Timeout waiting for record to fully propagate

1. The problem I’m having:

Depending on which LAN network I run a Caddyfile (below), caddy/acme will timeout at the DNS TXT record verification step.

On the LAN that mis behaves the _acme-challenge record is successfully written to my route53 host (I can see it in the AWS console) but then acme/caddy is unable to confirm that with a lookup. I even tried to set a custom “resolver” to 8.8.8.8 and that did not help.

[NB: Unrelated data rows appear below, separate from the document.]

-- pv_equiv track=rewrite | github.com/SS-hj/coding_test | programmers/12979.py | solution
-- ===== SOURCE A (Python) =====
-- import math
--
-- def solution(n, stations, w):
--     start = 0
--     cnt = 0
--     for i in range(len(stations)):
--         end = stations[i] - w - 2
--         if end >= start:
--             cnt += math.ceil((end-start+1)/(2*w+1))
--         start = stations[i] + w
--     end = n - 1
--     if n - 1 >= start:
--         cnt += math.ceil((end-start+1)/(2*w+1))
--     return cnt
-- ===== SOURCE B (Python) =====
-- def _fill(gap, d):
--     # Number of width-d spans needed to cover a stretch of `gap` positions,
--     # computed by greedy binary doubling (no division): repeatedly subtract the
--     # largest power-of-two multiple of d that still fits.
--     cnt = 0
--     while gap > 0:
--         span, k = d, 1
--         while span * 2 <= gap:
--             span += span
--             k += k
--         gap -= span
--         cnt += k
--     return cnt
--
-- def solution(n, stations, w):
--     # Greedy coverage sweep: `covered` is the last covered position
--     # (1-indexed; 0 = nothing covered yet).
--     d = 2 * w + 1
--     covered = 0
--     cnt = 0
--     for s in stations:
--         cnt += _fill(s - w - 1 - covered, d)
--         covered = s + w
--     return cnt + _fill(n - covered, d)
-- ===== Notes on version B (the rewrite author's own statement) =====
-- stated objective: alternative
-- what changed: B replaces A's closed-form math.ceil gap arithmetic by a greedy coverage sweep with a covered-until cursor whose gap fill counts spans by binary doubling (repeatedly subtracting the largest power-of-two multiple of 2w+1 that fits), using no division at all.
-- outside the precondition, e.g. on solution(5, [3], -1): A returns -6, B does not finish within the time limit
import Mathlib
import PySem

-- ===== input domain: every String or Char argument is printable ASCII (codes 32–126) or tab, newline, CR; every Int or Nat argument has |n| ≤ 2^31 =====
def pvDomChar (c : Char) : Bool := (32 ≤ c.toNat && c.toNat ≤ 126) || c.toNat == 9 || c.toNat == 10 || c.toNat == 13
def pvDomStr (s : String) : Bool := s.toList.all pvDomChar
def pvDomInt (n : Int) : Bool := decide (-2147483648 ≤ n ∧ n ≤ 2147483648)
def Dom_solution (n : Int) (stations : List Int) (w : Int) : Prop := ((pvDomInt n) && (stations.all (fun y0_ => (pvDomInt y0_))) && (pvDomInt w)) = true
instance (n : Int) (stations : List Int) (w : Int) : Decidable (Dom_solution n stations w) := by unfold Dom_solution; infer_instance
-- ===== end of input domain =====

-- B replaces A's math.ceil gap arithmetic by a greedy coverage sweep whose gap fill counts
-- spans by binary doubling (no division anywhere) (objective: alternative).

-- Python's math.ceil(a/b): exact on Dom (|a| ≤ ~2^34 < 2^53, so the float division cannot
-- round across an integer); ceil(a/b) = -((-a) // b) with Python floor division.
def pyCeilDiv (a b : Int) : Int := -(PySem.Int.floordiv (-a) b)

-- ===== PORT A =====
def solution (n : Int) (stations : List Int) (w : Int) : Int :=
  let p := stations.foldl (fun (st : Int × Int) s =>
      let e := s - w - 2
      let c := if e ≥ st.1 then st.2 + pyCeilDiv (e - st.1 + 1) (2 * w + 1) else st.2
      (s + w, c)) (0, 0)
  if n - 1 ≥ p.1 then p.2 + pyCeilDiv (n - 1 - p.1 + 1) (2 * w + 1) else p.2

-- ===== PORT B =====
-- B's inner doubling loop `while span * 2 <= gap: span += span; k += k`; the `1 ≤ span`
-- part of the guard only makes the recursion total (for span ≤ 0, i.e. w < 0 at the call
-- site, Python B does not terminate; Pre_solution excludes that).
def biggestSpan (gap span k : Int) : Int × Int :=
  if h : 1 ≤ span ∧ span * 2 ≤ gap then biggestSpan gap (span + span) (k + k)
  else (span, k)
termination_by (gap - span).toNat
decreasing_by omega

-- B's outer fill loop `while gap > 0: … gap -= span; cnt += k`; the `1 ≤ d` and `1 ≤ p.1`
-- parts of the guards only make the recursion total (for d ≥ 1 the returned span is always
-- ≥ d ≥ 1, see biggestSpan_fst_ge below).
def fillGap (gap d cnt : Int) : Int :=
  if h : 0 < gap ∧ 1 ≤ d then
    let p := biggestSpan gap d 1
    if h2 : 1 ≤ p.1 then fillGap (gap - p.1) d (cnt + p.2) else cnt
  else cnt
termination_by gap.toNat
decreasing_by simp only [p] at h2; omega

def solution_alt (n : Int) (stations : List Int) (w : Int) : Int :=
  let d := 2 * w + 1
  let p := stations.foldl (fun (st : Int × Int) s =>
      (s + w, st.2 + fillGap (s - w - 1 - st.1) d 0)) (0, 0)
  p.2 + fillGap (n - p.1) d 0

-- ===== PRECONDITION & SPEC =====
-- Pre_ restricts to the task's natural domain of a nonnegative coverage radius w: for
-- w < 0 A still returns (meaningless negative counts from ceil with a negative divisor)
-- while B's sweep does not terminate.
def Pre_solution (n : Int) (stations : List Int) (w : Int) : Prop := 0 ≤ w
instance (n : Int) (stations : List Int) (w : Int) : Decidable (Pre_solution n stations w) := by unfold Pre_solution; infer_instance
def pvWitness_solution : Int × List Int × Int := (5, [2], 1)

def Spec_solution (n : Int) (stations : List Int) (w : Int) (out : Int) : Prop := out = solution_alt n stations w
instance (n : Int) (stations : List Int) (w : Int) (out : Int) : Decidable (Spec_solution n stations w out) := by unfold Spec_solution; infer_instance

-- ===== CLAIM (what is proved, stated in full; the proofs are below) =====
def Claim_equal_solution : Prop := ∀ (n : Int) (stations : List Int) (w : Int), Dom_solution n stations w → Pre_solution n stations w → Spec_solution n stations w (solution n stations w)

-- ===== LEMMAS AND PROOFS =====

-- the doubling loop never shrinks the span
lemma biggestSpan_fst_ge : ∀ (f : Nat) (gap span k : Int), (gap - span).toNat ≤ f →
    span ≤ (biggestSpan gap span k).1 := by
  intro f
  induction f with
  | zero =>
    intro gap span k hf
    rw [biggestSpan]
    by_cases h : 1 ≤ span ∧ span * 2 ≤ gap
    · exact absurd hf (by omega)
    · rw [dif_neg h]
  | succ f ih =>
    intro gap span k hf
    rw [biggestSpan]
    by_cases h : 1 ≤ span ∧ span * 2 ≤ gap
    · rw [dif_pos h]
      have := ih gap (span + span) (k + k) (by omega)
      omega
    · rw [dif_neg h]

-- The doubling loop returns a power-of-two multiple of d that fits in the gap (or the
-- untouched initial pair when even one span does not fit).
lemma biggestSpan_spec (d : Int) (hd : 1 ≤ d) : ∀ (f : Nat) (gap span k : Int),
    (gap - span).toNat ≤ f → 1 ≤ k → span = k * d →
    (biggestSpan gap span k).1 = (biggestSpan gap span k).2 * d ∧
    1 ≤ (biggestSpan gap span k).2 ∧
    ((biggestSpan gap span k).1 ≤ gap ∨ biggestSpan gap span k = (span, k)) := by
  intro f
  induction f with
  | zero =>
    intro gap span k hf hk hsk
    rw [biggestSpan]
    by_cases h : 1 ≤ span ∧ span * 2 ≤ gap
    · exact absurd hf (by omega)
    · rw [dif_neg h]
      exact ⟨hsk, hk, Or.inr rfl⟩
  | succ f ih =>
    intro gap span k hf hk hsk
    rw [biggestSpan]
    by_cases h : 1 ≤ span ∧ span * 2 ≤ gap
    · rw [dif_pos h]
      have hrec := ih gap (span + span) (k + k) (by omega) (by omega) (by rw [hsk]; ring)
      refine ⟨hrec.1, hrec.2.1, ?_⟩
      rcases hrec.2.2 with hle | heq
      · exact Or.inl hle
      · exact Or.inl (by rw [heq]; omega)
    · rw [dif_neg h]
      exact ⟨hsk, hk, Or.inr rfl⟩

-- The fill loop counts exactly the ceiling of the gap length over d.
lemma fillGap_eq (d : Int) (hd : 1 ≤ d) : ∀ (f : Nat) (gap cnt : Int), gap.toNat ≤ f →
    fillGap gap d cnt = cnt + (if 0 < gap then pyCeilDiv gap d else 0) := by
  intro f
  induction f with
  | zero =>
    intro gap cnt hf
    rw [fillGap.eq_def]
    have : ¬ 0 < gap := by omega
    simp [this]
  | succ f ih =>
    intro gap cnt hf
    rw [fillGap.eq_def]
    by_cases hg : 0 < gap
    · rw [dif_pos ⟨hg, hd⟩]
      have hge0 : d ≤ (biggestSpan gap d 1).1 :=
        biggestSpan_fst_ge (gap - d).toNat gap d 1 le_rfl
      rw [dif_pos (show 1 ≤ (biggestSpan gap d 1).1 by omega)]
      set p := biggestSpan gap d 1 with hp
      have hspec := biggestSpan_spec d hd (gap - d).toNat gap d 1 le_rfl le_rfl (by ring)
      rw [← hp] at hspec
      obtain ⟨hmul, hk1, hfit⟩ := hspec
      have hge : d ≤ p.1 := by rw [hp]; exact hge0
      rw [ih (gap - p.1) (cnt + p.2) (by omega), if_pos hg]
      have hkey : (if 0 < gap - p.1 then pyCeilDiv (gap - p.1) d else 0) + p.2
          = pyCeilDiv gap d := by
        by_cases hrem : 0 < gap - p.1
        · rw [if_pos hrem]
          set q := pyCeilDiv (gap - p.1) d with hq
          have hb := (PySem.Int.neg_floordiv_neg_eq_iff_of_pos
              (a := gap - p.1) (b := d) (q := q) (by omega)).mp rfl
          have : -(PySem.Int.floordiv (-gap) d) = q + p.2 := by
            refine (PySem.Int.neg_floordiv_neg_eq_iff_of_pos (by omega)).mpr ⟨?_, ?_⟩
            · nlinarith [hb.1, hb.2]
            · nlinarith [hb.1, hb.2]
          simp only [pyCeilDiv, this]
        · rw [if_neg hrem, zero_add]
          have hk2 : p.2 = 1 ∨ p.1 ≤ gap := by
            rcases hfit with hle | heq
            · exact Or.inr hle
            · exact Or.inl (by rw [heq])
          have : -(PySem.Int.floordiv (-gap) d) = p.2 := by
            refine (PySem.Int.neg_floordiv_neg_eq_iff_of_pos (by omega)).mpr ⟨?_, ?_⟩
            · rcases hk2 with h1 | hle
              · rw [h1]; simpa using hg
              · nlinarith
            · nlinarith
          simp only [pyCeilDiv, this]
      omega
    · rw [dif_neg (by omega : ¬ (0 < gap ∧ 1 ≤ d)), if_neg hg]
      omega

lemma fillGap_eq' (d : Int) (hd : 1 ≤ d) (gap : Int) :
    fillGap gap d 0 = if 0 < gap then pyCeilDiv gap d else 0 := by
  have := fillGap_eq d hd gap.toNat gap 0 le_rfl
  omega

-- Both folds keep identical (cursor, count) states.
lemma fold_eq (w : Int) (hw : 0 ≤ w) : ∀ (ss : List Int) (st : Int × Int),
    ss.foldl (fun (st : Int × Int) s =>
      let e := s - w - 2
      let c := if e ≥ st.1 then st.2 + pyCeilDiv (e - st.1 + 1) (2 * w + 1) else st.2
      (s + w, c)) st
    = ss.foldl (fun (st : Int × Int) s =>
      (s + w, st.2 + fillGap (s - w - 1 - st.1) (2 * w + 1) 0)) st := by
  intro ss
  induction ss with
  | nil => intro st; rfl
  | cons s rest ih =>
    intro st
    simp only [List.foldl_cons]
    rw [← ih]
    congr 1
    rw [fillGap_eq' (2 * w + 1) (by omega)]
    by_cases h : s - w - 2 ≥ st.1
    · rw [if_pos h, if_pos (show 0 < s - w - 1 - st.1 by omega)]
      congr 2
      ring_nf
    · rw [if_neg h, if_neg (show ¬ 0 < s - w - 1 - st.1 by omega), add_zero]

-- ===== VERDICT (by name: the statement is the Claim_ definition above) =====
theorem solution_spec : Claim_equal_solution := by
  intro n stations w _ hw
  have hw' : (0:Int) ≤ w := hw
  show solution n stations w = solution_alt n stations w
  unfold solution solution_alt
  rw [fold_eq w hw']
  simp only []
  set p := stations.foldl (fun (st : Int × Int) s =>
      (s + w, st.2 + fillGap (s - w - 1 - st.1) (2 * w + 1) 0)) (0, 0) with hp
  rw [fillGap_eq' (2 * w + 1) (by omega)]
  by_cases h : n - 1 ≥ p.1
  · rw [if_pos h, if_pos (show 0 < n - p.1 by omega)]
    congr 2
    ring_nf
  · rw [if_neg h, if_neg (show ¬ 0 < n - p.1 by omega), add_zero]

I don’t see this as a caddy issue. but maybe collective experience here can help me. I mean there is nothing wrong with my caddy container nor the Caddyfile (since it runs fine on another machine/LAN) but rather something is amiss with the process of how the DNS TXT is verified after being written into with this particular machine/LAN/gateway-router.

I guess if someone could explain how the lookup step is done I might be able to track down why this is happening. I mean is that lookup step done from acme servers or from my caddy instance out from my LAN directly? If I dig that TXT record from that machine/LAN in question it comes back with the correct value so why if I can do this via command line does it not work from caddy/acme.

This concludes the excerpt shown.